Traditional and Integrative Medicine (Jun 2017)
The Concept of Pulse
Abstract
Apart from being a sign in diagnosis, the pulse is a unique conceptual issue in Traditional Persian Medicine (TPM) that deserves to be discussed in detail. A positional and local motion originating from the source of vital spirit, and consisting of two movements and two rests, the pulse increases the vital spirit and produces the psychic spirit. Analyzing the pulse provides a framework to evaluate conditions of the heart and its vital force, conditions of the matter in the vascular wall and both inside and outside the vascular lumen, and the status of tissue demand for ventilation. There are many factors, both physiologic and pathologic that can bring about specific changes in various parameters of the pulse.
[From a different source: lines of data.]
-- pv_equiv track=rewrite | github.com/myuon/mylite | scripts/gen_features.py | group_by_category
-- ===== SOURCE A (Python) =====
-- from collections import OrderedDict
--
-- CATEGORY_ORDER = [
--     "Storage Engine",
--     "DML",
--     "DDL",
--     "SQL Statement",
--     "Transaction",
--     "Stored Program",
--     "Partitioning",
--     "Index",
--     "Auth",
--     "Prepared Statement",
--     "Metadata",
--     "Replication",
--     "CTE",
--     "Function",
--     "Charset",
-- ]
--
-- def group_by_category(features):
--     groups = OrderedDict()
--     # Insert in preferred order first
--     for cat in CATEGORY_ORDER:
--         groups[cat] = []
--     # Then any leftover categories not in the order list
--     for f in features:
--         cat = f["category"]
--         if cat not in groups:
--             groups[cat] = []
--         groups[cat].append(f)
--     # Remove empty categories
--     return {k: v for k, v in groups.items() if v}
-- ===== SOURCE B (Python) =====
-- CATEGORY_ORDER = [
--     "Storage Engine",
--     "DML",
--     "DDL",
--     "SQL Statement",
--     "Transaction",
--     "Stored Program",
--     "Partitioning",
--     "Index",
--     "Auth",
--     "Prepared Statement",
--     "Metadata",
--     "Replication",
--     "CTE",
--     "Function",
--     "Charset",
-- ]
--
-- def group_by_category(features):
--     # No grouping dict at all: first compute the ordered list of category keys,
--     # then select each category's features by a filter scan.
--     seen = []
--     for f in features:
--         c = f["category"]
--         if c not in seen:
--             seen.append(c)
--     ordered = [c for c in CATEGORY_ORDER if c in seen] \
--             + [c for c in seen if c not in CATEGORY_ORDER]
--     return {c: [f for f in features if f["category"] == c] for c in ordered}
-- ===== Notes on version B (the rewrite author's own statement) =====
-- stated objective: alternative
-- what changed: B uses no grouping dict: it first computes the ordered list of category keys (preferred categories that occur, then leftover categories in first-appearance order) and then builds each group by filtering the feature list per category, instead of accumulating per-category lists in an ordered dict and dropping the empty ones.
import Mathlib
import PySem

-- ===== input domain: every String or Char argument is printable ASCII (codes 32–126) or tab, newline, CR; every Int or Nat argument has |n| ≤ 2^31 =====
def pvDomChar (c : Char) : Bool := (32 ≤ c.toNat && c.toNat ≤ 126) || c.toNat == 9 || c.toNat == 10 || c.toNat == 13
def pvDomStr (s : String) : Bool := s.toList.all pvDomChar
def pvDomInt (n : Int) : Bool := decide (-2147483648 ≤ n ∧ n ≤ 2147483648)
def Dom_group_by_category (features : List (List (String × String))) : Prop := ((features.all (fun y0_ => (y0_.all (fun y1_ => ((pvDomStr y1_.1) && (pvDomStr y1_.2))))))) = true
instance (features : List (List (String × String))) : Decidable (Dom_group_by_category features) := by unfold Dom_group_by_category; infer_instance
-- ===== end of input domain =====

-- B uses no grouping dict: it computes the ordered list of category keys first, then
-- builds each group by filtering the feature list per category (objective: alternative;
-- B trades A's single accumulation pass for per-category filter scans).

def CATEGORY_ORDER : List String :=
  ["Storage Engine", "DML", "DDL", "SQL Statement", "Transaction", "Stored Program",
   "Partitioning", "Index", "Auth", "Prepared Statement", "Metadata", "Replication",
   "CTE", "Function", "Charset"]

-- f["category"] on an association-list dict: first match; none = Python's KeyError (excluded by Pre_)
def catOf (f : List (String × String)) : Option String :=
  (PySem.Dict.mk f).get? "category"

-- ===== PORT A =====
-- groups = OrderedDict(); for cat in CATEGORY_ORDER: groups[cat] = []
def aSeed : PySem.Dict String (List (List (String × String))) :=
  CATEGORY_ORDER.foldl (fun d c => d.insert c []) PySem.Dict.empty

-- for f in features: cat = f["category"]; if cat not in groups: groups[cat] = []; groups[cat].append(f)
def aFill (features : List (List (String × String))) : PySem.Dict String (List (List (String × String))) :=
  features.foldl (fun d f =>
    match catOf f with
    | none => d      -- Python raises KeyError here; excluded by Pre_
    | some c =>
      (if d.contains c then d else d.insert c []).modify c [] (fun v => v ++ [f])) aSeed

-- return {k: v for k, v in groups.items() if v}
def group_by_category (features : List (List (String × String))) : List (String × List (List (String × String))) :=
  (aFill features).items.filter (fun p => !p.2.isEmpty)

-- ===== PORT B =====
-- seen = []; for f in features: c = f["category"]; if c not in seen: seen.append(c)
def bSeen (features : List (List (String × String))) : PySem.Set String :=
  features.foldl (fun s f =>
    match catOf f with
    | none => s      -- Python raises KeyError here; excluded by Pre_
    | some c => PySem.Set.add s c) PySem.Set.empty

-- ordered = [c for c in CATEGORY_ORDER if c in seen] + [c for c in seen if c not in CATEGORY_ORDER]
-- return {c: [f for f in features if f["category"] == c] for c in ordered}  (keys are distinct)
def group_by_category_alt (features : List (List (String × String))) : List (String × List (List (String × String))) :=
  (CATEGORY_ORDER.filter (fun c => PySem.Set.contains (bSeen features) c)
    ++ (bSeen features).filter (fun c => !CATEGORY_ORDER.contains c)).map
      (fun c => (c, features.filter (fun f => catOf f == some c)))

-- ===== PRECONDITION & SPEC =====
-- Pre_ excludes exactly the inputs where some feature dict has no "category" key: there
-- Python A raises KeyError (and B raises too).
def Pre_group_by_category (features : List (List (String × String))) : Prop :=
  ∀ f ∈ features, ((PySem.Dict.mk f).get? "category").isSome = true
instance (features : List (List (String × String))) : Decidable (Pre_group_by_category features) := by
  unfold Pre_group_by_category; infer_instance

def pvWitness_group_by_category : (List (List (String × String))) :=
  [[("category", "DML"), ("name", "insert")], [("category", "Weird"), ("name", "x")]]

def Spec_group_by_category (features : List (List (String × String))) (out : List (String × List (List (String × String)))) : Prop := out = group_by_category_alt features
instance (features : List (List (String × String))) (out : List (String × List (List (String × String)))) : Decidable (Spec_group_by_category features out) := by unfold Spec_group_by_category; infer_instance

-- ===== CLAIM =====
def Claim_equal_group_by_category : Prop := ∀ (features : List (List (String × String))), Dom_group_by_category features → Pre_group_by_category features → Spec_group_by_category features (group_by_category features)

-- ===== LEMMAS AND PROOFS =====

-- the category key of a feature, total form (under Pre_, catOf f = some (keyOf f))
def keyOf (f : List (String × String)) : String := ((PySem.Dict.mk f).get? "category").getD ""

def pairsOf (features : List (List (String × String))) : List (String × List (String × String)) :=
  features.map (fun f => (keyOf f, f))

-- the group value of category c
def valOf (features : List (List (String × String))) (c : String) : List (List (String × String)) :=
  features.filter (fun f => keyOf f == c)

-- A's setdefault-then-append step collapses to a single modify
theorem stepA_eq (d : PySem.Dict String (List (List (String × String)))) (c : String)
    (f : List (String × String)) :
    (if d.contains c then d else d.insert c []).modify c [] (fun v => v ++ [f])
      = d.modify c [] (fun v => v ++ [f]) := by
  by_cases h : d.contains c = true
  · simp [h]
  · simp only [Bool.not_eq_true] at h
    simp [h, PySem.Dict.modify, PySem.Dict.getD_insert_self, PySem.Dict.insert_insert_self,
      PySem.Dict.getD_of_not_contains _ _ h]

-- under Pre_, A's grouping loop is the canonical modify-fold over (key, feature) pairs
theorem loopA_eq (features : List (List (String × String)))
    (h : Pre_group_by_category features) :
    aFill features
      = (pairsOf features).foldl (fun d p => d.modify p.1 [] (fun v => v ++ [p.2])) aSeed := by
  unfold aFill pairsOf
  rw [List.foldl_map]
  refine PySem.List.foldl_congr_mem _ _ _ _ ?_
  intro acc f hf
  obtain ⟨c, hc⟩ := Option.isSome_iff_exists.mp (h f hf)
  simp only [catOf, keyOf, hc, Option.getD_some, stepA_eq]

-- A's seed dict maps everything to []
theorem getD_seed (l : List String) (d : PySem.Dict String (List (List (String × String))))
    (h : ∀ x, d.getD x [] = []) (x : String) :
    (l.foldl (fun d c => d.insert c []) d).getD x [] = [] := by
  induction l generalizing d with
  | nil => exact h x
  | cons c l ih =>
    simp only [List.foldl_cons]
    refine ih _ (fun y => ?_)
    rw [PySem.Dict.getD_insert]
    split <;> simp [h]

-- the grouping fold's value at c is valOf
theorem getD_grouped (features : List (List (String × String)))
    (d : PySem.Dict String (List (List (String × String))))
    (h : ∀ x, d.getD x [] = []) (c : String) :
    ((pairsOf features).foldl (fun d p => d.modify p.1 [] (fun v => v ++ [p.2])) d).getD c []
      = valOf features c := by
  rw [PySem.Dict.getD_foldl_modify_append, h]
  unfold pairsOf valOf
  simp [List.filter_map, Function.comp_def]

-- a category's group is non-empty iff the category occurs
theorem val_ne_iff_mem (features : List (List (String × String))) (c : String) :
    (!(valOf features c).isEmpty) = decide (c ∈ features.map keyOf) := by
  induction features with
  | nil => simp [valOf]
  | cons f l ih =>
    unfold valOf at ih ⊢
    simp only [List.filter_cons, List.map_cons, List.mem_cons]
    by_cases h : keyOf f = c
    · simp [h]
    · have hb : (keyOf f == c) = false := by simp [h]
      have hne : ¬ c = keyOf f := fun he => h he.symm
      simp [hb, hne, ih]

theorem order_nodup : CATEGORY_ORDER.Nodup := by decide

-- A's result is: occurring preferred categories, then leftover categories in first-appearance
-- order, each paired with its filtered group
theorem A_characterization (features : List (List (String × String)))
    (hpre : Pre_group_by_category features) :
    group_by_category features
      = (CATEGORY_ORDER.filter (fun c => decide (c ∈ features.map keyOf))
          ++ (PySem.Set.ofList (features.map keyOf)).filter (fun c => !CATEGORY_ORDER.contains c)).map
            (fun c => (c, valOf features c)) := by
  unfold group_by_category
  rw [loopA_eq features hpre]
  set cats : List String := features.map keyOf with hcats
  have hg0keys : aSeed.keys = CATEGORY_ORDER := by decide
  have hg0getD : ∀ x, aSeed.getD x [] = [] := fun x =>
    getD_seed _ _ (fun y => by simp [PySem.Dict.getD_empty]) x
  set gA := (pairsOf features).foldl (fun d p => d.modify p.1 [] (fun v => v ++ [p.2])) aSeed
    with hgA
  have hAkeys : gA.keys = PySem.Set.update CATEGORY_ORDER cats := by
    rw [hgA, PySem.Dict.keys_foldl_modify_key (pairsOf features)
      (fun p : String × List (String × String) => p.1) [] (fun d p => fun v => v ++ [p.2]),
      hg0keys]
    unfold pairsOf
    simp [hcats, Function.comp_def]
  have hAnd : gA.keys.Nodup := by
    rw [hgA]
    exact PySem.Dict.nodup_keys_foldl_modify_key _
      (fun p : String × List (String × String) => p.1) [] _ _ (hg0keys ▸ order_nodup)
  have hAgetD : ∀ c, gA.getD c [] = valOf features c := fun c =>
    getD_grouped features aSeed hg0getD c
  have hAitems : gA.items = (PySem.Set.update CATEGORY_ORDER cats).map
      (fun c => (c, valOf features c)) := by
    rw [PySem.Dict.items_eq_map_keys gA hAnd [], hAkeys]
    exact List.map_congr_left (fun c _ => by rw [hAgetD])
  rw [hAitems, PySem.Set.update_eq_append_filter, List.map_append, List.filter_append,
    List.filter_map, List.filter_map, List.filter_filter, List.map_append]
  congr 2
  · exact List.filter_congr (fun c _ => by
      simp only [Function.comp_def]; rw [val_ne_iff_mem features c, hcats])
  · refine List.filter_congr (fun c hc => ?_)
    have hm : c ∈ cats := (PySem.Set.mem_ofList cats c).mp hc
    rw [hcats] at hm
    simp only [Function.comp_def, val_ne_iff_mem features c]
    simp [hm]

-- under Pre_, B's seen list is the distinct category keys in first-appearance order
theorem bSeen_eq (features : List (List (String × String)))
    (h : Pre_group_by_category features) :
    bSeen features = PySem.Set.ofList (features.map keyOf) := by
  unfold bSeen
  rw [PySem.Set.ofList_eq_foldl, List.foldl_map]
  refine PySem.List.foldl_congr_mem _ _ _ _ ?_
  intro acc f hf
  obtain ⟨c, hc⟩ := Option.isSome_iff_exists.mp (h f hf)
  simp only [catOf, keyOf, hc, Option.getD_some]

-- under Pre_, B's per-category filter is valOf
theorem bFilter_eq (features : List (List (String × String)))
    (h : Pre_group_by_category features) (c : String) :
    features.filter (fun f => catOf f == some c) = valOf features c := by
  unfold valOf
  refine List.filter_congr (fun f hf => ?_)
  obtain ⟨c', hc'⟩ := Option.isSome_iff_exists.mp (h f hf)
  simp [catOf, keyOf, hc']

-- main equivalence on Pre_
theorem main_eq (features : List (List (String × String)))
    (hpre : Pre_group_by_category features) :
    group_by_category features = group_by_category_alt features := by
  rw [A_characterization features hpre]
  unfold group_by_category_alt
  rw [bSeen_eq features hpre]
  have hfun : (fun c => (c, features.filter (fun f => catOf f == some c)))
      = fun c => (c, valOf features c) := funext fun c => by rw [bFilter_eq features hpre]
  rw [hfun]
  congr 2
  refine List.filter_congr (fun c _ => ?_)
  simp [PySem.Set.contains, PySem.Set.mem_ofList]

-- ===== VERDICT =====
theorem group_by_category_spec : Claim_equal_group_by_category := by
  intro features _ hpre
  unfold Spec_group_by_category
  exact main_eq features hpre
theorem prefixGo_eq (e : Nat) : ∀ (n p total : Int), 0 < p → n ≤ p * 10 ^ e →
    prefixGo n p total = total + sumTail n p e := by
  induction e with
  | zero =>
    intro n p total hp hub
    rw [prefixGo, if_neg (by simp at hub; omega)]
    simp [sumTail]
  | succ e ih =>
    intro n p total hp hub
    by_cases hpn : p < n
    · rw [prefixGo, if_pos hpn, dif_pos hp]
      rw [ih n (p * 10) (total + (n - p)) (by positivity)
        (by calc n ≤ p * 10 ^ (e + 1) := hub
            _ = p * 10 * 10 ^ e := by ring)]
      have hsum : sumTail n p (e + 1) = (n - p) + sumTail n (p * 10) e := by
        unfold sumTail
        rw [Finset.sum_range_succ']
        have h0 : max 0 (n - p * 10 ^ 0) = n - p := by
          rw [max_eq_right (by simp; omega)]; ring_nf
        rw [h0, add_comm]
        congr 1
        exact Finset.sum_congr rfl fun j _ => by ring_nf
      rw [hsum]; ring
    · rw [prefixGo, if_neg hpn]
      have hz : sumTail n p (e + 1) = 0 := by
        unfold sumTail
        apply Finset.sum_eq_zero
        intro j _
        have h1 : (1:Int) ≤ 10 ^ j := one_le_pow₀ (by norm_num)
        have h2 : p ≤ p * 10 ^ j := le_mul_of_one_le_right hp.le h1
        rw [max_eq_left (by omega)]
      rw [hz]; ring

theorem prefixLen_eq (e : Nat) (n : Int) (h0 : 0 ≤ n) (hub : n ≤ 10 * 10 ^ e) :
    prefixLen n = n + sumTail n 10 e := by
  unfold prefixLen
  split_ifs with h
  · have hn : n = 0 := by omega
    subst hn
    have hz : sumTail 0 10 e = 0 := by
      unfold sumTail
      apply Finset.sum_eq_zero
      intro j _
      have h1 : (1:Int) ≤ 10 ^ j := one_le_pow₀ (by norm_num)
      rw [max_eq_left (by omega)]
    rw [hz]; ring
  · exact prefixGo_eq e n 10 n (by norm_num) hub
lemma pyDigitsInt_append (cs : List Char) (c : Char) :
    pyDigitsInt (cs ++ [c]) = 10 * pyDigitsInt cs + ((c.toNat : Int) - 48) := by
  simp [pyDigitsInt, List.foldl_append]

lemma pyDigitsInt_toDigits_two (m : Nat) :
    pyDigitsInt (Nat.toDigits 2 m) = (decVal m : Int) := by
  induction m using Nat.strong_induction_on with
  | _ m ih =>
    by_cases h2 : m < 2
    · rw [Nat.toDigits_of_lt_base h2, decVal]
      interval_cases m <;> simp [pyDigitsInt, Nat.digitChar]
    · rw [Nat.toDigits_of_base_le (by norm_num) (by omega), pyDigitsInt_append,
        ih (m / 2) (by omega)]
      conv_rhs => rw [decVal]
      rw [if_neg h2]
      have hmod : m % 2 = 0 ∨ m % 2 = 1 := Nat.mod_two_eq_zero_or_one m
      rcases hmod with h | h <;> rw [h] <;> simp [Nat.digitChar]

lemma toDigits_ten_decVal (m : Nat) :
    Nat.toDigits 10 (decVal m) = Nat.toDigits 2 m := by
  induction m using Nat.strong_induction_on with
  | _ m ih =>
    by_cases h2 : m < 2
    · rw [decVal, if_pos h2, Nat.toDigits_of_lt_base h2, Nat.toDigits_of_lt_base (by omega)]
    · have hpos : 0 < decVal (m / 2) := decVal_pos (by omega)
      rw [decVal, if_neg h2,
        Nat.toDigits_of_base_le (b := 10) (by norm_num) (by omega),
        Nat.toDigits_of_base_le (b := 2) (by norm_num) (by omega)]
      have hdiv : (10 * decVal (m / 2) + m % 2) / 10 = decVal (m / 2) := by omega
      have hmod : (10 * decVal (m / 2) + m % 2) % 10 = m % 2 := by omega
      rw [hdiv, hmod, ih (m / 2) (by omega)]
Therefore, the comprehensive pulse diagnosis of TPM inquires and is founded on assessing ten features of the pulse, namely parameters of pulse expansion dimensions, pulse strength, pulse speed, pulse frequency, vessel fullness, vessel consistency, overlying skin and tissue quality, pulse uniformity, regularity vs. irregularity of pulse diversity, and pulse weight or music. Overall, the pulse is a demonstration of blood perfusion in tissues, which in turn determines the temperament of organs. This concept has led the authors to the “Doctrine of Priority of Blood Production and Distribution over the Formation of Temperaments and Dystemperaments”. Derived and assessed by the study of pulse in TPM, this doctrine may be used to forecast different temperaments and dystemperaments within an individual by evaluation of the blood and its distributional status via the pulse. This doctrine may solve the paradoxical findings of non-homogenous dystemperaments in single individuals, and reduce misdiagnosis and treatment.